Arne Cassaert

Personal information
- Date of birth: 20 November 2000 (age 25)
- Place of birth: Torhout, Belgium
- Height: 1.86 m (6 ft 1 in)
- Position: Centre-back

Team information
- Current team: Hoogstraten
- Number: 3

Youth career
- 2012–2019: Cercle Brugge

Senior career*
- Years: Team / Apps / (Gls)
- 2019–2023: Cercle Brugge / 3 / (0)
- 2022: → Knokke (loan) / 14 / (1)
- 2022–2023: → Virton (loan) / 19 / (0)
- 2023–2025: Lokeren-Temse / 39 / (0)
- 2025: Young-Reds Antwerp / 13 / (1)
- 2025–: Hoogstraten / 0 / (0)

= Arne Cassaert =

Belgian footballer (born 2000)

Arne Cassaert (born 20 November 2000) is a Belgian professional footballer who plays as a centre-back for Hoogstraten.

==Club career==
On 20 November 2019, Cassaert signed his first professional contract with Cercle Brugge. Cassaert made his professional debut for Oostende in a 2-1 Belgian First Division A loss to Standard Liège on 1 December 2019.

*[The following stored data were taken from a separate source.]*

-- pv_equiv track=rewrite | github.com/shivankj11/Hack112 | fullDataAnalysis.py | decipherData
-- ===== SOURCE A (Python) =====
-- def decipherData(dataDictionary):
--     newDataDictionary={} #the cleaned up dictionary
--     for entry in dataDictionary:
--         stringList=dataDictionary[entry] #gets list of excerpts from category
--         newList=[] #list of cleaned up strings
--         for string in stringList:
--             inArrows=False
--             #checks if the value in the string is part of the html or actual language
--             currString="" #creates cleaned string
--             for char in string:
--                 if char=="<":
--                     inArrows=True
--                 if not inArrows and char!="\n" and char!="\'":
--                     currString+=char
--                 if char==">":
--                     inArrows=False
--             newList.append(currString)
--         newDataDictionary[entry]=newList
--     return newDataDictionary
-- ===== SOURCE B (Python) =====
-- def decipherData(dataDictionary):
--     def clean(string):
--         # collect the segments of text lying outside <...> tags, then drop newlines/apostrophes
--         parts = []
--         rest = string
--         while True:
--             j = rest.find('<')
--             if j == -1:
--                 parts.append(rest)
--                 break
--             parts.append(rest[:j])
--             k = rest.find('>', j + 1)
--             if k == -1:
--                 break
--             rest = rest[k + 1:]
--         kept = ''.join(parts)
--         return ''.join(c for c in kept if c != '\n' and c != "'")
--     return {key: [clean(s) for s in values] for key, values in dataDictionary.items()}
-- ===== Notes on version B (the rewrite author's own statement) =====
-- stated objective: alternative
-- what changed: Replaces A's per-character inArrows state machine with find-based tag skipping: B slices out the text segments between each '<' and its closing '>', joins them, and then filters out newlines and apostrophes; the dict is rebuilt by a comprehension over items instead of key iteration with re-lookup.
import Mathlib
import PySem
-- pv_equiv track=rewrite | github.com/blankroad/agentic-dev-board | src/agentboard/docs/plan_sections.py | _replace_section
-- ===== SOURCE A (Python) =====
-- def _replace_section(original: str, heading: str, new_block: str) -> str:
--     lines = original.splitlines(keepends=True)
--     try:
--         start = next(i for i, ln in enumerate(lines) if ln.rstrip("\n") == heading)
--     except StopIteration:
--         return original + new_block
--     end = len(lines)
--     for j in range(start + 1, len(lines)):
--         if lines[j].startswith("## "):
--             end = j
--             break
--     return "".join(lines[:start]) + new_block + "".join(lines[end:])
-- ===== SOURCE B (Python) =====
-- def _replace_section(original: str, heading: str, new_block: str) -> str:
--     # Single pass state machine: 0 = before heading, 1 = skipping old section, 2 = after boundary.
--     out = []
--     state = 0
--     for ln in original.splitlines(keepends=True):
--         if state == 0:
--             if ln.rstrip("\n") == heading:
--                 out.append(new_block)
--                 state = 1
--             else:
--                 out.append(ln)
--         elif state == 1:
--             if ln.startswith("## "):
--                 out.append(ln)
--                 state = 2
--         else:
--             out.append(ln)
--     if state == 0:
--         return original + new_block
--     return "".join(out)
-- ===== Notes on version B (the rewrite author's own statement) =====
-- stated objective: alternative
-- what changed: A finds the heading index with next(), then scans for the next '## ' boundary and rebuilds the result from list slices; B is a single pass over the kept-ends lines driven by a before/skipping/after state machine that emits pieces as it goes.
import Mathlib
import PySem

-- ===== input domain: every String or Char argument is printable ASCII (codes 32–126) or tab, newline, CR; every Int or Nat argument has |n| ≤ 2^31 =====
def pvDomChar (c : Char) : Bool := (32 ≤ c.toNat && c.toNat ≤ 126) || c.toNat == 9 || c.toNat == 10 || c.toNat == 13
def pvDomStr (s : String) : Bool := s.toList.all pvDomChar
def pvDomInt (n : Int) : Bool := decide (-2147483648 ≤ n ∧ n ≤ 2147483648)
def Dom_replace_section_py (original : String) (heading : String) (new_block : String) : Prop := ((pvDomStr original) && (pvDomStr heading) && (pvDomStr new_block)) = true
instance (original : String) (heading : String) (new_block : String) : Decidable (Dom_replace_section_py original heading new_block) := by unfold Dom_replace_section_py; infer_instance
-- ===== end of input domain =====

-- B replaces A's two sequential scans (find heading index, then scan for the next '## ' boundary,
-- then slice and join) by one pass over the lines driven by a before/skipping/after state machine;
-- objective: alternative decomposition, same O(n) cost.

-- ===== PORT A =====

-- original.splitlines(keepends=True): exact on the input domain (the only line-break
-- characters admitted by Dom_ are '\n', '\r' and the pair '\r\n'); PySem.Chars.splitlines
-- drops the ends, so the keepends variant is ported by hand here. Shared by both ports
-- (both Pythons call the same builtin).
def pvSplitKE : List Char → List Char → List (List Char)
  | [], acc => if acc = [] then [] else [acc.reverse]
  | '\r' :: '\n' :: rest, acc => (acc.reverse ++ ['\r', '\n']) :: pvSplitKE rest []
  | '\n' :: rest, acc => (acc.reverse ++ ['\n']) :: pvSplitKE rest []
  | '\r' :: rest, acc => (acc.reverse ++ ['\r']) :: pvSplitKE rest []
  | c :: rest, acc => pvSplitKE rest (c :: acc)
  termination_by l _ => l.length

-- ln.rstrip("\n"): drop trailing '\n' characters (shared by both ports).
def pvRstripNl (l : List Char) : List Char :=
  (l.reverse.dropWhile (fun c => c = '\n')).reverse

-- the heading test 'ln.rstrip("\n") == heading' and the boundary test 'ln.startswith("## ")'
def pvIsHeading (heading : List Char) (ln : List Char) : Bool := pvRstripNl ln == heading
def pvIsBoundary (ln : List Char) : Bool := PySem.Chars.startswith ln "## ".toList

-- the for-loop 'for j in range(start+1, len(lines)): if lines[j].startswith("## "): end=j; break'
-- rendered as recursion over the suffix lines[start+1:] carrying the index j; dflt = len(lines).
def pvFindEndA : List (List Char) → Nat → Nat → Nat
  | [], _, dflt => dflt
  | ln :: rest, j, dflt => if pvIsBoundary ln then j else pvFindEndA rest (j + 1) dflt

def replace_section_py (original : String) (heading : String) (new_block : String) : String :=
  let lines := pvSplitKE original.toList []
  match lines.findIdx? (pvIsHeading heading.toList) with   -- next(i for i, ln … ) / StopIteration
  | none => String.ofList (original.toList ++ new_block.toList)  -- return original + new_block
  | some start =>
    let e := pvFindEndA (lines.drop (start + 1)) (start + 1) lines.length
    -- "".join(lines[:start]) + new_block + "".join(lines[end:])
    String.ofList ((lines.take start).flatten ++ new_block.toList ++ (lines.drop e).flatten)

-- ===== PORT B =====

-- one step of the state machine: state 0 before the heading, 1 skipping the old section, 2 after
def pvStepB (heading : List Char) (nb : List Char)
    (s : Nat × List (List Char)) (ln : List Char) : Nat × List (List Char) :=
  match s with
  | (0, out) => if pvIsHeading heading ln then (1, out ++ [nb]) else (0, out ++ [ln])
  | (1, out) => if pvIsBoundary ln then (2, out ++ [ln]) else (1, out)
  | (st, out) => (st, out ++ [ln])

def replace_section_py_alt (original : String) (heading : String) (new_block : String) : String :=
  let r := (pvSplitKE original.toList []).foldl
             (pvStepB heading.toList new_block.toList) (0, [])
  if r.1 = 0 then String.ofList (original.toList ++ new_block.toList)
  else String.ofList r.2.flatten

-- ===== PRECONDITION & SPEC =====
def Spec_replace_section_py (original : String) (heading : String) (new_block : String) (out : String) : Prop := out = replace_section_py_alt original heading new_block
instance (original : String) (heading : String) (new_block : String) (out : String) : Decidable (Spec_replace_section_py original heading new_block out) := by unfold Spec_replace_section_py; infer_instance

-- ===== CLAIM (what is proved, stated in full; the proofs are below) =====
def Claim_equal_replace_section_py : Prop := ∀ (original : String) (heading : String) (new_block : String), Dom_replace_section_py original heading new_block → Spec_replace_section_py original heading new_block (replace_section_py original heading new_block)

-- ===== LEMMAS AND PROOFS =====

-- in state 2 the machine just copies every remaining line
theorem pvFold2 (h nb : List Char) (L : List (List Char)) (acc : List (List Char)) :
    L.foldl (pvStepB h nb) (2, acc) = (2, acc ++ L) := by
  induction L generalizing acc with
  | nil => simp
  | cons ln L ih => simp [pvStepB, ih]

-- in state 1 the machine drops lines until the first '## ' boundary, then copies the rest
theorem pvFold1 (h nb : List Char) (L : List (List Char)) (acc : List (List Char)) :
    L.foldl (pvStepB h nb) (1, acc) =
      match L.findIdx? pvIsBoundary with
      | none => (1, acc)
      | some k => (2, acc ++ L.drop k) := by
  induction L generalizing acc with
  | nil => simp
  | cons ln L ih =>
    by_cases hb : pvIsBoundary ln
    · simp [pvStepB, hb, List.findIdx?_cons, pvFold2]
    · simp [pvStepB, hb, List.findIdx?_cons, ih]
      cases hL : L.findIdx? pvIsBoundary with
      | none => simp
      | some k => simp

-- full characterisation of the state machine started in state 0
theorem pvFold0 (h nb : List Char) (L : List (List Char)) (acc : List (List Char)) :
    L.foldl (pvStepB h nb) (0, acc) =
      match L.findIdx? (pvIsHeading h) with
      | none => (0, acc ++ L)
      | some s =>
        match (L.drop (s + 1)).findIdx? pvIsBoundary with
        | none => (1, acc ++ L.take s ++ [nb])
        | some k => (2, acc ++ L.take s ++ [nb] ++ (L.drop (s + 1)).drop k) := by
  induction L generalizing acc with
  | nil => simp
  | cons ln L ih =>
    by_cases hp : pvIsHeading h ln
    · simp only [List.foldl_cons, pvStepB, hp, if_pos, List.findIdx?_cons]
      rw [pvFold1]
      cases hL : L.findIdx? pvIsBoundary with
      | none => simp [hL]
      | some k => simp [hL]
    · simp only [List.foldl_cons, pvStepB, hp, if_neg, List.findIdx?_cons, Bool.false_eq_true, not_false_iff]
      rw [ih]
      cases hL : L.findIdx? (pvIsHeading h) with
      | none => simp
      | some s =>
        cases hK : (L.drop (s + 1)).findIdx? pvIsBoundary with
        | none => simp [hK]
        | some k => simp [hK]

-- A's end-scan equals the first boundary index in the suffix (offset by j), default dflt
theorem pvFindEndA_eq (M : List (List Char)) (j dflt : Nat) :
    pvFindEndA M j dflt =
      match M.findIdx? pvIsBoundary with
      | none => dflt
      | some k => j + k := by
  induction M generalizing j with
  | nil => simp [pvFindEndA]
  | cons ln M ih =>
    by_cases hb : pvIsBoundary ln
    · simp [pvFindEndA, hb, List.findIdx?_cons]
    · simp only [pvFindEndA, hb, if_neg, List.findIdx?_cons, Bool.false_eq_true, not_false_iff]
      rw [ih]
      cases hL : M.findIdx? pvIsBoundary with
      | none => simp
      | some k => simp [Nat.add_assoc, Nat.add_comm 1 k]

-- ===== VERDICT (by name: the statement is the Claim_ definition above) =====
theorem replace_section_py_spec : Claim_equal_replace_section_py := by
  intro original heading new_block _
  unfold Spec_replace_section_py replace_section_py replace_section_py_alt
  simp only [pvFold0]
  cases hF : (pvSplitKE original.toList []).findIdx? (pvIsHeading heading.toList) with
  | none => simp
  | some s =>
    simp only [pvFindEndA_eq]
    cases hK : ((pvSplitKE original.toList []).drop (s + 1)).findIdx? pvIsBoundary with
    | none => simp [List.drop_length]
    | some k =>
      simp [List.drop_drop]
-- pv_equiv track=rewrite | github.com/pdelong21/HTTP-Get-Server-Client | client.py | get_fn
-- ===== SOURCE A (Python) =====
-- def get_fn(s):
--     new = ""
--     b = False
--     for i in s:
--         if b:
--             new += i
--         elif i == '/':
--             b = True
--         else:
--             continue
--     return new
-- ===== SOURCE B (Python) =====
-- def get_fn(s):
--     idx = s.find('/')
--     if idx == -1:
--         return ""
--     return s[idx + 1:]
-- ===== Notes on version B (the rewrite author's own statement) =====
-- stated objective: simpler
-- what changed: Replaces the character-by-character scan with a boolean flag and string accumulation by a single find of the first slash followed by one slice.
import Mathlib
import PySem

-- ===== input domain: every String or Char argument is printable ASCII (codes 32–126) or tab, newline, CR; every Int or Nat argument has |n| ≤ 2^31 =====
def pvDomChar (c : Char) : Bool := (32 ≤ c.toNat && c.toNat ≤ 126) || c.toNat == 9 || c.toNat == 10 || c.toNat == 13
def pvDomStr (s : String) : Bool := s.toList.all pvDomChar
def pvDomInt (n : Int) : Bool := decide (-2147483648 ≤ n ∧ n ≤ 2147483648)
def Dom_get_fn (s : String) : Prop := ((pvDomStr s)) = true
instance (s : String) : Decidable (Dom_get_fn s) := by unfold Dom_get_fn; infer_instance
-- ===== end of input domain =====

-- B replaces A's flag-and-accumulate character scan by one find('/') plus one slice (simpler).

-- ===== PORT A =====
-- A's loop: state (new, b); 'new += i' once 'b' is set, 'b' flips at the first '/'.
def pvStepA (st : List Char × Bool) (i : Char) : List Char × Bool :=
  if st.2 then (st.1 ++ [i], st.2)
  else if i = '/' then (st.1, true)
  else st

def get_fn (s : String) : String :=
  String.ofList (s.toList.foldl pvStepA ([], false)).1

-- ===== PORT B =====
def get_fn_alt (s : String) : String :=
  let idx := PySem.Str.find s "/"
  if idx = -1 then "" else PySem.Str.slice s (some (idx + 1)) none

-- ===== PRECONDITION & SPEC =====
def Spec_get_fn (s : String) (out : String) : Prop := out = get_fn_alt s
instance (s : String) (out : String) : Decidable (Spec_get_fn s out) := by unfold Spec_get_fn; infer_instance

-- ===== CLAIM (what is proved, stated in full; the proofs are below) =====
def Claim_equal_get_fn : Prop := ∀ (s : String), Dom_get_fn s → Spec_get_fn s (get_fn s)

-- ===== LEMMAS AND PROOFS =====
lemma pv_singleton_prefix (a : Char) (xs : List Char) : [a] <+: xs ↔ xs.head? = some a := by
  cases xs <;> simp [List.cons_prefix_cons, eq_comm]

lemma pv_fold_true (l acc : List Char) : l.foldl pvStepA (acc, true) = (acc ++ l, true) := by
  induction l generalizing acc with
  | nil => simp
  | cons c t ih => simp [pvStepA, ih]

lemma pv_fold_no_slash (l : List Char) (h : '/' ∉ l) :
    l.foldl pvStepA ([], false) = ([], false) := by
  induction l with
  | nil => rfl
  | cons c t ih =>
    simp at h
    have hc : ¬ c = '/' := fun e => h.1 e.symm
    simp [pvStepA, hc, ih h.2]

lemma pv_fold_slash (l : List Char) (n : Nat) (hn : l[n]? = some '/')
    (hmin : ∀ i < n, l[i]? ≠ some '/') :
    (l.foldl pvStepA ([], false)).1 = l.drop (n + 1) := by
  induction l generalizing n with
  | nil => simp at hn
  | cons c t ih =>
    by_cases hc : c = '/'
    · have hn0 : n = 0 := by
        by_contra h0
        exact hmin 0 (Nat.pos_of_ne_zero h0) (by simp [hc])
      subst hn0; subst hc
      simp [pvStepA, pv_fold_true]
    · match n with
      | 0 => simp at hn; exact absurd hn hc
      | Nat.succ m =>
        have : (t.foldl pvStepA ([], false)).1 = t.drop (m + 1) := by
          apply ih m (by simpa using hn)
          intro i hi
          have := hmin (i + 1) (by omega)
          simpa using this
        simpa [pvStepA, hc] using this

lemma pv_main (s : String) : get_fn s = get_fn_alt s := by
  have hsl : ("/" : String).toList = ['/'] := rfl
  have hfind : PySem.Str.find s "/" = PySem.Chars.find s.toList ['/'] := by
    rw [PySem.Str.find_eq, hsl]
  by_cases h : '/' ∈ s.toList
  · have hinf : ['/'] <:+: s.toList := (List.singleton_infix_iff _ _).mpr h
    have hnn : 0 ≤ PySem.Chars.find s.toList ['/'] :=
      (PySem.Chars.find_nonneg_iff _ _).mpr hinf
    obtain ⟨hp, hm⟩ := PySem.Chars.find_spec hnn
    set n := (PySem.Chars.find s.toList ['/']).toNat with hndef
    have hn : s.toList[n]? = some '/' := by
      have := (pv_singleton_prefix '/' (s.toList.drop n)).mp hp
      rwa [List.head?_drop] at this
    have hmin : ∀ i < n, s.toList[i]? ≠ some '/' := by
      intro i hi hc
      exact hm i hi ((pv_singleton_prefix '/' _).mpr (by rwa [List.head?_drop]))
    have hne : PySem.Chars.find s.toList ['/'] ≠ -1 := by omega
    apply String.toList_inj.mp
    simp only [get_fn, get_fn_alt, hfind, if_neg hne]
    rw [String.toList_ofList, PySem.Str.toList_slice, PySem.Chars.slice_eq_listSlice,
      PySem.List.slice_from s.toList (by omega : (0:Int) ≤ PySem.Chars.find s.toList ['/'] + 1)]
    rw [pv_fold_slash s.toList n hn hmin]
    congr 1
    omega
  · have hne : PySem.Chars.find s.toList ['/'] = -1 :=
      (PySem.Chars.find_eq_neg_one_iff _ _).mpr
        (fun hc => h ((List.singleton_infix_iff _ _).mp hc))
    simp [get_fn, get_fn_alt, hfind, hne, pv_fold_no_slash _ h]

-- ===== VERDICT (by name: the statement is the Claim_ definition above) =====
theorem get_fn_spec : Claim_equal_get_fn := by
  intro s _
  exact pv_main s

On 14 January 2022, Cassaert was loaned to Knokke until the end of the season.

On 15 July 2022, Cassaert moved on a new loan to Virton.

On 22 May 2023, 3rd tier club Lokeren-Temse announced the signing of Cassaert on a two-year deal.

On 17 January 2025, Cassaert joined Young-Reds Antwerp.